The number of fifteen year old is important as it is used to divide adults from youth in the census (see lateron). The ward population data set cuts based on 5 years and hence does not cut between youth and adults. For reference, the total number of fifteen year old is read in here.

In [None]:
def read_borough_population_data(url):
    """Reads census 2011 demographic data on borough level from the London data store."""
    r = requests.get(url)
    df = pd.read_excel(
        io.BytesIO(r.content), 
        sheetname='Persons',
        skiprows=[0],
        header=[0]
    )
    df.drop(df.columns[[0, 2]], axis=1, inplace=True)
    df.drop([0, 34, 35, 36, 37, 38], axis=0, inplace=True)
    df.rename(columns={'Unnamed: 1': 'ward'}, inplace=True)
    df.set_index('ward', inplace=True)
    df = df.astype(np.int16)
    return df

In [None]:
total_fifteen_haringey = read_borough_population_data(LONDON_CENSUS_BOROUGH_POPULATION_URL).ix['Haringey', 15]
total_fifteen_haringey

### Read Economic Data

In [None]:
qualification_data = read_census_file(LONDON_CENSUS_QUALIFICATION_URL, QUALIFICATION_FILE_PATH)

In [None]:
qualification_data.columns

In [None]:
assert qualification_data.sum().sum() == usual_residents.ix[:, '15 to 19':].sum().sum() - total_fifteen_haringey

Qualification data is available for every usual resident starting from age 16. Unfortunately there is no data available on how many residents are older or younger than 16 (only 15) in the ward population data set.

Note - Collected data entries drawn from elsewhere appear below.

-- pv_equiv track=rewrite | github.com/wframe/421_Final | src/test.py | pos_verbs
-- ===== SOURCE A (Python) =====
-- from itertools import tee, islice, chain, izip
--
-- def previous_and_next(some_iterable):
--     prevs, items, nexts = tee(some_iterable, 3)
--     prevs = chain([None], prevs)
--     nexts = chain(islice(nexts, 1, None), [None])
--     return izip(prevs, items, nexts)
--
-- def pos_verbs(tags):
--     errors = 0
--     present = True
--     if "VBN" in tags or "VBD" in tags:
--         present = False
--
--     verb_count = 0
--     pres_tags = ['VB','VBZ','VBP','VBG']
--     verb_tags = ["VB", "VBD", "VBG", "VBN", "VBP", "VBZ"]
--     for previous, current, nxt in  previous_and_next(tags):
--         if not present and current in pres_tags:
--             errors += 1
--         else:
--             errors -= 1
--
--         if current in verb_tags:
--             verb_count += 1
--         elif current == "CC":
--             if verb_count == 0:
--                 errors += 6
--             verb_count = 0
--
--     if verb_count == 0:
--         errors += 3
--     return errors
-- ===== SOURCE B (Python) =====
-- def pos_verbs(tags):
--     # tense score in closed form; conjunction score by splitting tags on "CC":
--     # each CC whose preceding segment holds no verb costs +6, and the trailing
--     # segment with no verb costs +3 (equivalent to A's verb_count/reset loop,
--     # since verb_count at a CC is exactly the number of verbs in the segment
--     # before it).
--     pres = ("VB", "VBZ", "VBP", "VBG")
--     if "VBN" in tags or "VBD" in tags:
--         errors = 2 * sum(t in pres for t in tags) - len(tags)
--     else:
--         errors = -len(tags)
--
--     verbs = ("VB", "VBD", "VBG", "VBN", "VBP", "VBZ")
--     segs = []
--     cur = []
--     for t in tags:
--         if t == "CC":
--             segs.append(cur)
--             cur = []
--         else:
--             cur.append(t)
--     errors += 6 * sum(1 for s in segs if not any(t in verbs for t in s))
--     if not any(t in verbs for t in cur):
--         errors += 3
--     return errors
-- ===== Notes on version B (the rewrite author's own statement) =====
-- stated objective: alternative
-- what changed: Replaces A's single stateful loop (with the dead previous_and_next machinery and a running verb_count with resets) by a closed-form tense score plus splitting the tags on "CC" into segments and charging 6 per verb-free segment before a CC and 3 for a verb-free trailing segment.
import Mathlib
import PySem

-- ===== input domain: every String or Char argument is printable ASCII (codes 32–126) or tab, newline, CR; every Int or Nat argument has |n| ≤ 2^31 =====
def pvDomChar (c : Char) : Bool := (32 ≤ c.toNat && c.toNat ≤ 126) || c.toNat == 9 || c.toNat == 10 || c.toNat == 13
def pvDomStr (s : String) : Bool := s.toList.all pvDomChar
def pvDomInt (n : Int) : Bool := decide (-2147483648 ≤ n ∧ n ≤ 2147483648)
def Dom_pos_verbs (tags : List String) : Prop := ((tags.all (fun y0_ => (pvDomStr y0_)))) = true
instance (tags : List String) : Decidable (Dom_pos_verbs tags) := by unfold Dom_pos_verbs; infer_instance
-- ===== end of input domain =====

-- B replaces A's single stateful loop (running verb_count with resets; the
-- previous_and_next helper is dead code — `previous`/`nxt` are never read) by a
-- closed-form tense score plus a split of the tags on "CC" into segments, each
-- scored for verb-emptiness (objective: alternative).

-- ===== PORT A =====
-- loop body of A: state is (errors, verb_count); `presentNeg` is the loop-constant
-- value of Python's `not present`
def pvStepA (presentNeg : Bool) (st : Int × Int) (current : String) : Int × Int :=
  let errors := st.1
  let verb_count := st.2
  let errors :=
    if presentNeg && ["VB","VBZ","VBP","VBG"].contains current then errors + 1
    else errors - 1
  if ["VB","VBD","VBG","VBN","VBP","VBZ"].contains current then (errors, verb_count + 1)
  else if current == "CC" then
    (if verb_count == 0 then errors + 6 else errors, 0)
  else (errors, verb_count)

def pos_verbs (tags : List String) : Int :=
  -- present = True; if "VBN" in tags or "VBD" in tags: present = False
  let presentNeg := tags.contains "VBN" || tags.contains "VBD"
  let st := tags.foldl (pvStepA presentNeg) ((0 : Int), (0 : Int))
  if st.2 == 0 then st.1 + 3 else st.1

-- ===== PORT B =====
-- `not any(t in verbs for t in s)`
def pvNoVerb (s : List String) : Bool :=
  !(s.any (fun t => ["VB","VBD","VBG","VBN","VBP","VBZ"].contains t))

-- loop body of B's split on "CC": state is (segs, cur)
def pvStepSeg (st : List (List String) × List String) (t : String) :
    List (List String) × List String :=
  if t == "CC" then (st.1 ++ [st.2], []) else (st.1, st.2 ++ [t])

def pos_verbs_alt (tags : List String) : Int :=
  let has_past := tags.contains "VBN" || tags.contains "VBD"
  let errors : Int :=
    if has_past then
      2 * ((tags.countP (fun t => ["VB","VBZ","VBP","VBG"].contains t) : Nat) : Int)
        - (tags.length : Int)
    else -(tags.length : Int)
  let st := tags.foldl pvStepSeg ([], [])
  let errors := errors + 6 * ((st.1.countP pvNoVerb : Nat) : Int)
  if pvNoVerb st.2 then errors + 3 else errors

-- ===== PRECONDITION & SPEC =====
def Spec_pos_verbs (tags : List String) (out : Int) : Prop := out = pos_verbs_alt tags
instance (tags : List String) (out : Int) : Decidable (Spec_pos_verbs tags out) := by unfold Spec_pos_verbs; infer_instance

-- ===== CLAIM (what is proved, stated in full; the proofs are below) =====
def Claim_equal_pos_verbs : Prop := ∀ (tags : List String), Dom_pos_verbs tags → Spec_pos_verbs tags (pos_verbs tags)

-- ===== LEMMAS AND PROOFS =====

-- per-element ±1 contribution of A's first branch
def pvDelta (p : Bool) (t : String) : Int :=
  if p && ["VB","VBZ","VBP","VBG"].contains t then 1 else -1

def pvDeltaSum (p : Bool) (tags : List String) : Int :=
  (tags.map (pvDelta p)).sum

-- verb count of a segment, as A's verb_count sees it
def pvCV (s : List String) : Int :=
  ((s.countP (fun t => ["VB","VBD","VBG","VBN","VBP","VBZ"].contains t) : Nat) : Int)

lemma pvCV_nil : pvCV ([] : List String) = 0 := rfl

lemma pvCV_zero_iff (s : List String) : (pvCV s = 0) ↔ pvNoVerb s = true := by
  simp [pvCV, pvNoVerb, List.countP_eq_zero]

lemma pvDeltaSum_cons (p : Bool) (t : String) (ts : List String) :
    pvDeltaSum p (t :: ts) = pvDelta p t + pvDeltaSum p ts := by
  simp [pvDeltaSum]

lemma pvDeltaSum_false (tags : List String) :
    pvDeltaSum false tags = -(tags.length : Int) := by
  induction tags with
  | nil => simp [pvDeltaSum]
  | cons t ts ih => simp [pvDeltaSum, pvDelta] at *; omega

lemma pvDeltaSum_true (tags : List String) :
    pvDeltaSum true tags =
      2 * ((tags.countP (fun t => ["VB","VBZ","VBP","VBG"].contains t) : Nat) : Int)
        - (tags.length : Int) := by
  induction tags with
  | nil => simp [pvDeltaSum]
  | cons t ts ih =>
    rw [pvDeltaSum_cons, ih, List.countP_cons, List.length_cons]
    by_cases h : (["VB","VBZ","VBP","VBG"].contains t) = true
    · have hd : pvDelta true t = 1 := by unfold pvDelta; rw [Bool.true_and, if_pos h]
      rw [hd]
      simp only [h, if_true]
      push_cast; omega
    · have hd : pvDelta true t = -1 := by unfold pvDelta; rw [Bool.true_and, if_neg h]
      rw [hd]
      have h' : (["VB","VBZ","VBP","VBG"].contains t) = false := Bool.eq_false_iff.mpr h
      simp only [h', Bool.false_eq_true, if_false]
      push_cast; omega

-- the core invariant: A's fold over (errors, verb_count) versus B's fold over (segs, cur)
lemma pvFold_rel (p : Bool) (tags : List String) :
    ∀ (e : Int) (segs : List (List String)) (cur : List String),
    tags.foldl (pvStepA p) (e, pvCV cur) =
      (e + pvDeltaSum p tags
         + 6 * (((tags.foldl pvStepSeg (segs, cur)).1.countP pvNoVerb : Int)
                - (segs.countP pvNoVerb : Int)),
       pvCV (tags.foldl pvStepSeg (segs, cur)).2) := by
  induction tags with
  | nil => intro e segs cur; simp [pvDeltaSum]
  | cons t ts ih =>
    intro e segs cur
    simp only [List.foldl_cons]
    by_cases hcc : t = "CC"
    · subst hcc
      have hd : pvDelta p "CC" = -1 := by cases p <;> rfl
      have hB : pvStepSeg (segs, cur) "CC" = (segs ++ [cur], []) := by
        simp [pvStepSeg]
      by_cases hz : pvCV cur = 0
      · have hnv : pvNoVerb cur = true := (pvCV_zero_iff cur).mp hz
        have hA : pvStepA p (e, pvCV cur) "CC" = (e - 1 + 6, pvCV []) := by
          simp [pvStepA, hz, pvCV_nil]
        rw [hA, hB, ih (e - 1 + 6) (segs ++ [cur]) []]
        have hc : (segs ++ [cur]).countP pvNoVerb = segs.countP pvNoVerb + 1 := by
          simp [List.countP_append, hnv]
        rw [hc, pvDeltaSum_cons, hd]
        simp only [Prod.mk.injEq, and_true]
        push_cast; ring
      · have hnv : pvNoVerb cur = false := by
          cases h : pvNoVerb cur
          · rfl
          · exact absurd ((pvCV_zero_iff cur).mpr h) hz
        have hA : pvStepA p (e, pvCV cur) "CC" = (e - 1, pvCV []) := by
          simp [pvStepA, hz, pvCV_nil]
        rw [hA, hB, ih (e - 1) (segs ++ [cur]) []]
        have hc : (segs ++ [cur]).countP pvNoVerb = segs.countP pvNoVerb := by
          simp [List.countP_append, hnv]
        rw [hc, pvDeltaSum_cons, hd]
        simp only [Prod.mk.injEq, and_true]
        ring
    · have hB : pvStepSeg (segs, cur) t = (segs, cur ++ [t]) := by
        simp [pvStepSeg, hcc]
      have hbe : ¬((t == "CC") = true) := by simp [hcc]
      by_cases hv : (["VB","VBD","VBG","VBN","VBP","VBZ"].contains t) = true
      · have hcur : pvCV (cur ++ [t]) = pvCV cur + 1 := by
          unfold pvCV
          rw [List.countP_append]
          simp only [List.countP_cons, List.countP_nil, hv, if_true]
          push_cast; ring
        have hA : pvStepA p (e, pvCV cur) t = (e + pvDelta p t, pvCV (cur ++ [t])) := by
          simp only [pvStepA]
          rw [if_pos hv, hcur]
          unfold pvDelta
          by_cases hq : (p && ["VB","VBZ","VBP","VBG"].contains t) = true
          · rw [if_pos hq, if_pos hq]
          · rw [if_neg hq, if_neg hq]
            simp only [Prod.mk.injEq, and_true]; ring
        rw [hA, hB, ih (e + pvDelta p t) segs (cur ++ [t]), pvDeltaSum_cons]
        simp only [Prod.mk.injEq, and_true]
        ring
      · have hv' : (["VB","VBD","VBG","VBN","VBP","VBZ"].contains t) = false :=
          Bool.eq_false_iff.mpr hv
        have hcur : pvCV (cur ++ [t]) = pvCV cur := by
          unfold pvCV
          rw [List.countP_append]
          simp only [List.countP_cons, List.countP_nil, hv', Bool.false_eq_true, if_false]
          push_cast; ring
        have hA : pvStepA p (e, pvCV cur) t = (e + pvDelta p t, pvCV (cur ++ [t])) := by
          simp only [pvStepA]
          rw [if_neg hv, if_neg hbe, hcur]
          unfold pvDelta
          by_cases hq : (p && ["VB","VBZ","VBP","VBG"].contains t) = true
          · rw [if_pos hq, if_pos hq]
          · rw [if_neg hq, if_neg hq]
            simp only [Prod.mk.injEq, and_true]; ring
        rw [hA, hB, ih (e + pvDelta p t) segs (cur ++ [t]), pvDeltaSum_cons]
        simp only [Prod.mk.injEq, and_true]
        ring

-- ===== VERDICT (by name: the statement is the Claim_ definition above) =====
theorem pos_verbs_spec : Claim_equal_pos_verbs := by
  intro tags _
  unfold Spec_pos_verbs
  simp only [pos_verbs, pos_verbs_alt]
  have hF := pvFold_rel (tags.contains "VBN" || tags.contains "VBD") tags 0 [] []
  rw [pvCV_nil] at hF
  simp only [List.countP_nil, Nat.cast_zero, sub_zero, zero_add] at hF
  rw [hF]
  have hbase :
      (if (tags.contains "VBN" || tags.contains "VBD") = true then
        2 * ((tags.countP (fun t => ["VB","VBZ","VBP","VBG"].contains t) : Nat) : Int)
          - (tags.length : Int)
       else -(tags.length : Int))
        = pvDeltaSum (tags.contains "VBN" || tags.contains "VBD") tags := by
    cases h : (tags.contains "VBN" || tags.contains "VBD") <;>
      simp [pvDeltaSum_true, pvDeltaSum_false]
  rw [hbase]
  set st := tags.foldl pvStepSeg ([], []) with hst
  by_cases hz : pvCV st.2 = 0
  · have hnv : pvNoVerb st.2 = true := (pvCV_zero_iff st.2).mp hz
    have hb : (pvCV st.2 == 0) = true := by simp [hz]
    rw [if_pos hb, if_pos hnv]
  · have hnv : pvNoVerb st.2 = false := by
      cases h : pvNoVerb st.2
      · rfl
      · exact absurd ((pvCV_zero_iff st.2).mpr h) hz
    have hb : ¬((pvCV st.2 == 0) = true) := by simp [hz]
    have hnv' : ¬(pvNoVerb st.2 = true) := by simp [hnv]
    rw [if_neg hb, if_neg hnv']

But obviously, we can infer the number of residents below 16 from the qualification data.

In [None]:
younger_than_sixteen = usual_residents.sum(axis=1) - qualification_data.sum(axis=1)
younger_than_sixteen.name = 'usual residents below 16'
younger_than_sixteen.sum()

In [None]:
usual_residents_age_fifteen = younger_than_sixteen - usual_residents.ix[:, :'10 to 14'].sum(axis=1)
usual_residents_age_fifteen.name = 'usual residents age 16'
assert usual_residents_age_fifteen.sum() == total_fifteen_haringey

In [None]:
labour_data = read_census_file(LONDON_CENSUS_LABOUR_URL, LABOUR_FILE_PATH)
labour_data.drop(labour_data.columns[10:], axis=1, inplace=True)
labour_data.columns

In [None]:
assert labour_data.sum().sum() == usual_residents.ix[:, '15 to 19':'70 to 74'].sum().sum() - total_fifteen_haringey

Labour data is available for every usual resident between age 16 and 74.